New Explore: Faster answers, less friction, and a better way to investigate your data

There is a moment every engineer knows too well. Something is wrong in production. You have an alert, a vague symptom, and pressure to find the one signal that explains what changed. You open your logs and traces, and you immediately hit the same two problems: the dataset is huge, and the path from “I see something odd” to “I understand why” is full of tiny, exhausting steps.

Meet Explore 2.0, our redesigned investigation experience for logs, traces, and spans. It is built to offer zero learning curve for first-time users, maximize efficiency for daily debugging, and provide true data exploration when you need to turn raw events into an actionable story.

Why data can be hard to explore in the first place

Telemetry is one of the most valuable sources of truth, but it comes with a unique challenge. Logs are often unstructured or semi-structured. Two logs from the same service might not share the same fields, and the underlying infrastructure schema changes continuously. Even when the data is present, investigations slow down because you do not know which fields exist, what values are common, or how to narrow the scope without trial and error.

That is why many teams end up treating log and span exploration like a series of disconnected tasks. Search, scroll, copy a value, paste it somewhere else, adjust the time range, repeat. You spend time operating the tool instead of learning from the data.

Explore 2.0 focuses on turning that process into a single, coherent workflow.

A more natural investigation flow

Most investigations start in one of two ways.
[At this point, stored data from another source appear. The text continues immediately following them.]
-- pv_equiv track=rewrite | github.com/TreestanG/glimpse | analysis_utils.py | count_filler_words
-- ===== SOURCE A (Python) =====
-- def count_filler_words(turns, filler_words=None):
--     if filler_words is None:
--         filler_words = {"um", "uh", "like", "you know", "so", "actually", "basically"}
--     count = 0
--     for turn in turns:
--         words = turn.lower().split()
--         count += sum(1 for w in words if w in filler_words)
--     return count
-- ===== SOURCE B (Python) =====
-- def count_filler_words(turns, filler_words=None):
--     if filler_words is None:
--         filler_words = {"um", "uh", "like", "you know", "so", "actually", "basically"}
--     tokens = sorted(w for turn in turns for w in turn.lower().split())
--     fillers = sorted(set(filler_words))
--     total = i = j = 0
--     while i < len(tokens) and j < len(fillers):
--         if tokens[i] < fillers[j]:
--             i += 1
--         elif tokens[i] > fillers[j]:
--             j += 1
--         else:
--             total += 1
--             i += 1
--     return total
-- ===== Notes on version B (the rewrite author's own statement) =====
-- stated objective: alternative
-- what changed: B uses no membership test or hash at all: it sorts the flattened token list and the deduplicated filler vocabulary and counts matches with a two-pointer merge over the two sorted lists, instead of A's per-word set-membership scan.
import Mathlib
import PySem

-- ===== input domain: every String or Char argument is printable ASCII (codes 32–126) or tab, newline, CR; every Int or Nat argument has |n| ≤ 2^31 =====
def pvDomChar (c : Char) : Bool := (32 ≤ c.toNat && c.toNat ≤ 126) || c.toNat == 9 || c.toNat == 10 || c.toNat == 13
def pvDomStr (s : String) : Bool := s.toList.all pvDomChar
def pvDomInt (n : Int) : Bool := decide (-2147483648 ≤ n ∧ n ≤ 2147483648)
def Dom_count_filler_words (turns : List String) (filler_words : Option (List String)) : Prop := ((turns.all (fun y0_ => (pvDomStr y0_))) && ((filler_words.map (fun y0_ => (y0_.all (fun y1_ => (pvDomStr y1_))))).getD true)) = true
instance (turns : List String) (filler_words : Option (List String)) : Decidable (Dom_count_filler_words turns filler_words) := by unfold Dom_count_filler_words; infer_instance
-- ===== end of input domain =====

-- B replaces the per-word set-membership scan by sorting the flattened tokens and the deduplicated filler vocabulary and counting matches with a two-pointer merge (alternative algorithm).

def pvDefaultFillers : List String :=
  ["um", "uh", "like", "you know", "so", "actually", "basically"]

-- ===== PORT A =====
def count_filler_words (turns : List String) (filler_words : Option (List String)) : Int :=
  let filler : List String :=
    match filler_words with
    | none => PySem.Set.ofList pvDefaultFillers
    | some l => l
  turns.foldl
    (fun count turn =>
      let words := PySem.Str.split₀ (PySem.Str.lower turn)
      count + words.foldl (fun s w => if filler.contains w then s + 1 else s) 0)
    0

-- ===== PORT B =====
-- the two-pointer while loop of Source B, consuming the two sorted lists from the front
def pvMergeCount : List String → List String → Int
  | [], _ => 0
  | _ :: _, [] => 0
  | t :: ts, f :: fs =>
    if t < f then pvMergeCount ts (f :: fs)
    else if f < t then pvMergeCount (t :: ts) fs
    else 1 + pvMergeCount ts (f :: fs)
termination_by ts fs => ts.length + fs.length
decreasing_by all_goals simp

def count_filler_words_alt (turns : List String) (filler_words : Option (List String)) : Int :=
  let filler : List String :=
    match filler_words with
    | none => PySem.Set.ofList pvDefaultFillers
    | some l => l
  let tokens : List String :=
    PySem.List.sorted (turns.flatMap (fun turn => PySem.Str.split₀ (PySem.Str.lower turn))) (fun x => x) false
  let fillers : List String :=
    PySem.List.sorted (PySem.Set.ofList filler) (fun x => x) false
  pvMergeCount tokens fillers

-- ===== PRECONDITION & SPEC =====
def Spec_count_filler_words (turns : List String) (filler_words : Option (List String)) (out : Int) : Prop := out = count_filler_words_alt turns filler_words
instance (turns : List String) (filler_words : Option (List String)) (out : Int) : Decidable (Spec_count_filler_words turns filler_words out) := by unfold Spec_count_filler_words; infer_instance

-- ===== CLAIM (what is proved, stated in full; the proofs are below) =====
def Claim_equal_count_filler_words : Prop := ∀ (turns : List String) (filler_words : Option (List String)), Dom_count_filler_words turns filler_words → Spec_count_filler_words turns filler_words (count_filler_words turns filler_words)

-- ===== LEMMAS AND PROOFS =====

-- the merge over a ≤-sorted token list and a <-sorted filler list counts the tokens that occur in the filler list
theorem pv_merge_countP (ts fs : List String)
    (hts : ts.Pairwise (· ≤ ·)) (hfs : fs.Pairwise (· < ·)) :
    pvMergeCount ts fs = (ts.countP (fun x => decide (x ∈ fs)) : Int) := by
  induction ts, fs using pvMergeCount.induct with
  | case1 fs => simp [pvMergeCount]
  | case2 t ts => simp [pvMergeCount]
  | case3 t ts f fs hlt ih =>
    -- t < f ≤ every element of f :: fs, so t ∉ f :: fs
    have hnot : ¬ t ∈ f :: fs := by
      intro hmem
      rcases List.mem_cons.mp hmem with h | h
      · exact absurd h.symm (ne_of_gt hlt)
      · exact absurd rfl (ne_of_gt (lt_trans hlt ((List.pairwise_cons.mp hfs).1 _ h)))
    rw [pvMergeCount]
    simp only [if_pos hlt]
    rw [ih hts.of_cons hfs, List.countP_cons]
    simp [hnot]
  | case4 t ts f fs hnlt hgt ih =>
    -- f < t ≤ every element of t :: ts, so f matches nothing in t :: ts
    have hmemiff : ∀ x ∈ t :: ts, (x ∈ f :: fs ↔ x ∈ fs) := by
      intro x hx
      have hfx : f < x := by
        rcases List.mem_cons.mp hx with h | h
        · exact h ▸ hgt
        · exact lt_of_lt_of_le hgt ((List.pairwise_cons.mp hts).1 _ h)
      constructor
      · intro h
        rcases List.mem_cons.mp h with h | h
        · exact absurd h (ne_of_gt hfx)
        · exact h
      · exact List.mem_cons_of_mem f
    rw [pvMergeCount]
    simp only [if_neg hnlt, if_pos hgt]
    rw [ih hts hfs.of_cons]
    congr 1
    exact_mod_cast (List.countP_congr (fun x hx => by simp [hmemiff x hx])).symm
  | case5 t ts f fs hnlt hngt ih =>
    have heq : t = f := le_antisymm (not_lt.mp hngt) (not_lt.mp hnlt)
    rw [pvMergeCount]
    simp only [if_neg hnlt, if_neg hngt]
    rw [ih hts.of_cons hfs, List.countP_cons]
    have : t ∈ f :: fs := heq ▸ List.mem_cons_self
    simp [this]
    ring

theorem pv_sorted_set_pairwise_lt (l : List String) :
    (PySem.List.sorted (PySem.Set.ofList l) (fun x => x) false).Pairwise (· < ·) := by
  have hle := PySem.List.sorted_pairwise (xs := PySem.Set.ofList l) (key := fun x => x)
  have hnd : (PySem.List.sorted (PySem.Set.ofList l) (fun x => x) false).Nodup :=
    (PySem.List.sorted_perm (xs := PySem.Set.ofList l) (key := fun x => x) (rev := false)).nodup_iff.mpr
      (PySem.Set.nodup_ofList l)
  exact (hle.and hnd).imp (fun h => lt_of_le_of_ne h.1 h.2)

theorem pv_main (filler turns : List String) :
    turns.foldl
      (fun count turn =>
        count + (PySem.Str.split₀ (PySem.Str.lower turn)).foldl
          (fun s w => if filler.contains w then s + 1 else s) 0)
      0
    = pvMergeCount
        (PySem.List.sorted (turns.flatMap (fun turn => PySem.Str.split₀ (PySem.Str.lower turn))) (fun x => x) false)
        (PySem.List.sorted (PySem.Set.ofList filler) (fun x => x) false) := by
  -- B side: merge = countP membership over the sorted tokens = countP over the flattened tokens
  rw [pv_merge_countP _ _ (PySem.List.sorted_pairwise _ _) (pv_sorted_set_pairwise_lt filler)]
  rw [List.Perm.countP_eq _ (PySem.List.sorted_perm (xs := turns.flatMap (fun turn => PySem.Str.split₀ (PySem.Str.lower turn))) (key := fun x => x) (rev := false))]
  have hp : (fun x : String => decide (x ∈ PySem.List.sorted (PySem.Set.ofList filler) (fun x => x) false))
      = fun x => filler.contains x := by
    funext x
    simp [PySem.List.mem_sorted, PySem.Set.mem_ofList]
  rw [hp]
  -- A side: the nested fold is the countP of the flattened tokens
  have hA : ∀ (acc : Int) (ts : List String),
      ts.foldl
        (fun count turn =>
          count + (PySem.Str.split₀ (PySem.Str.lower turn)).foldl
            (fun s w => if filler.contains w then s + 1 else s) 0) acc
      = acc + ((ts.flatMap (fun turn => PySem.Str.split₀ (PySem.Str.lower turn))).countP
          (fun x => filler.contains x) : Int) := by
    intro acc ts
    induction ts generalizing acc with
    | nil => simp
    | cons t ts ih =>
      rw [List.foldl_cons, ih]
      simp only [List.flatMap_cons, List.countP_append, PySem.List.foldl_if_add_one, zero_add]
      push_cast
      ring
  rw [hA 0 turns, zero_add]

-- ===== VERDICT (by name: the statement is the Claim_ definition above) =====
theorem count_filler_words_spec : Claim_equal_count_filler_words := by
  intro turns filler_words _
  unfold Spec_count_filler_words count_filler_words count_filler_words_alt
  cases filler_words <;> exact pv_main _ turns
-- pv_equiv track=rewrite | github.com/ArthurBoaro/my-daily-coding-challenge-fcc | April 16, 2026.py | do_math
-- ===== SOURCE A (Python) =====
-- def do_math(s):
--
--     last_number = None
--     number = ""
--     char_count = 0
--     result = 0
--     start = False
--
--     for char in s:
--         if char.isdigit():
--             number += char
--             start = True
--         else:
--             if number != "":
--                 num = int(number)
--                 if last_number == None:
--                     result = num
--                 else:
--                     if char_count % 2 == 0:
--                         result += num
--                     else:
--                         result -= num
--
--                 last_number = num;
--                 number = ""
--                 char_count = 0
--
--             if start:
--                 char_count += 1
--
--     if number != "":
--         num = int(number)
--         if last_number == None:
--             result = num
--         else:
--             if char_count % 2 == 0:
--                     result += num
--             else:
--                 result -= num
--
--     return result
-- ===== SOURCE B (Python) =====
-- def do_math(s):
--     # Tokenize into maximal same-kind runs, then fold over the runs.
--     runs = []
--     i, n = 0, len(s)
--     while i < n:
--         d = s[i].isdigit()
--         j = i + 1
--         while j < n and s[j].isdigit() == d:
--             j += 1
--         runs.append((d, s[i:j]))
--         i = j
--     result = None
--     gap = 0
--     for d, text in runs:
--         if d:
--             if result is None:
--                 result = int(text)
--             elif gap % 2 == 0:
--                 result += int(text)
--             else:
--                 result -= int(text)
--         elif result is not None:
--             gap = len(text)
--     return result if result is not None else 0
-- ===== Notes on version B (the rewrite author's own statement) =====
-- stated objective: alternative
-- what changed: B tokenizes the string into a list of maximal same-kind (digit/non-digit) runs in one pass and then folds the add/subtract logic over the run list, using the non-digit run's length as the separator-parity gap, instead of A's character-by-character loop with a pending number buffer, running char_count and start flag.
import Mathlib
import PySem

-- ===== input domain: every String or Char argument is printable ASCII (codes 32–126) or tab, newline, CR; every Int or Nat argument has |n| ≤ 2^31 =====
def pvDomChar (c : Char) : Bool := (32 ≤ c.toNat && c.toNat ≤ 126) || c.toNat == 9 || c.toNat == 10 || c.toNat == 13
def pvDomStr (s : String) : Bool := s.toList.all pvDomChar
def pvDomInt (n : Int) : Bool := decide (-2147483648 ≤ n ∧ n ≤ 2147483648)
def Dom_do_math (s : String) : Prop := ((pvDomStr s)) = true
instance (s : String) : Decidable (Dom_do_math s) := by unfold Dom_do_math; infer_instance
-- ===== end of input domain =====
Sometimes you know exactly what you are looking for. A request ID, an exception type, a pod name, a customer identifier, or a specific error message. Other times you do not know which log or span you are looking for yet. You only know the symptom. There is a spike in errors, latency climbed, a deployment happened, or a service started restarting. You need to explore the shape of the problem before you can even write the query.

Explore supports both of these paths across logs and traces without forcing you into separate tools. You can start broadly, narrow quickly, then drill into the exact entry that explains the behavior.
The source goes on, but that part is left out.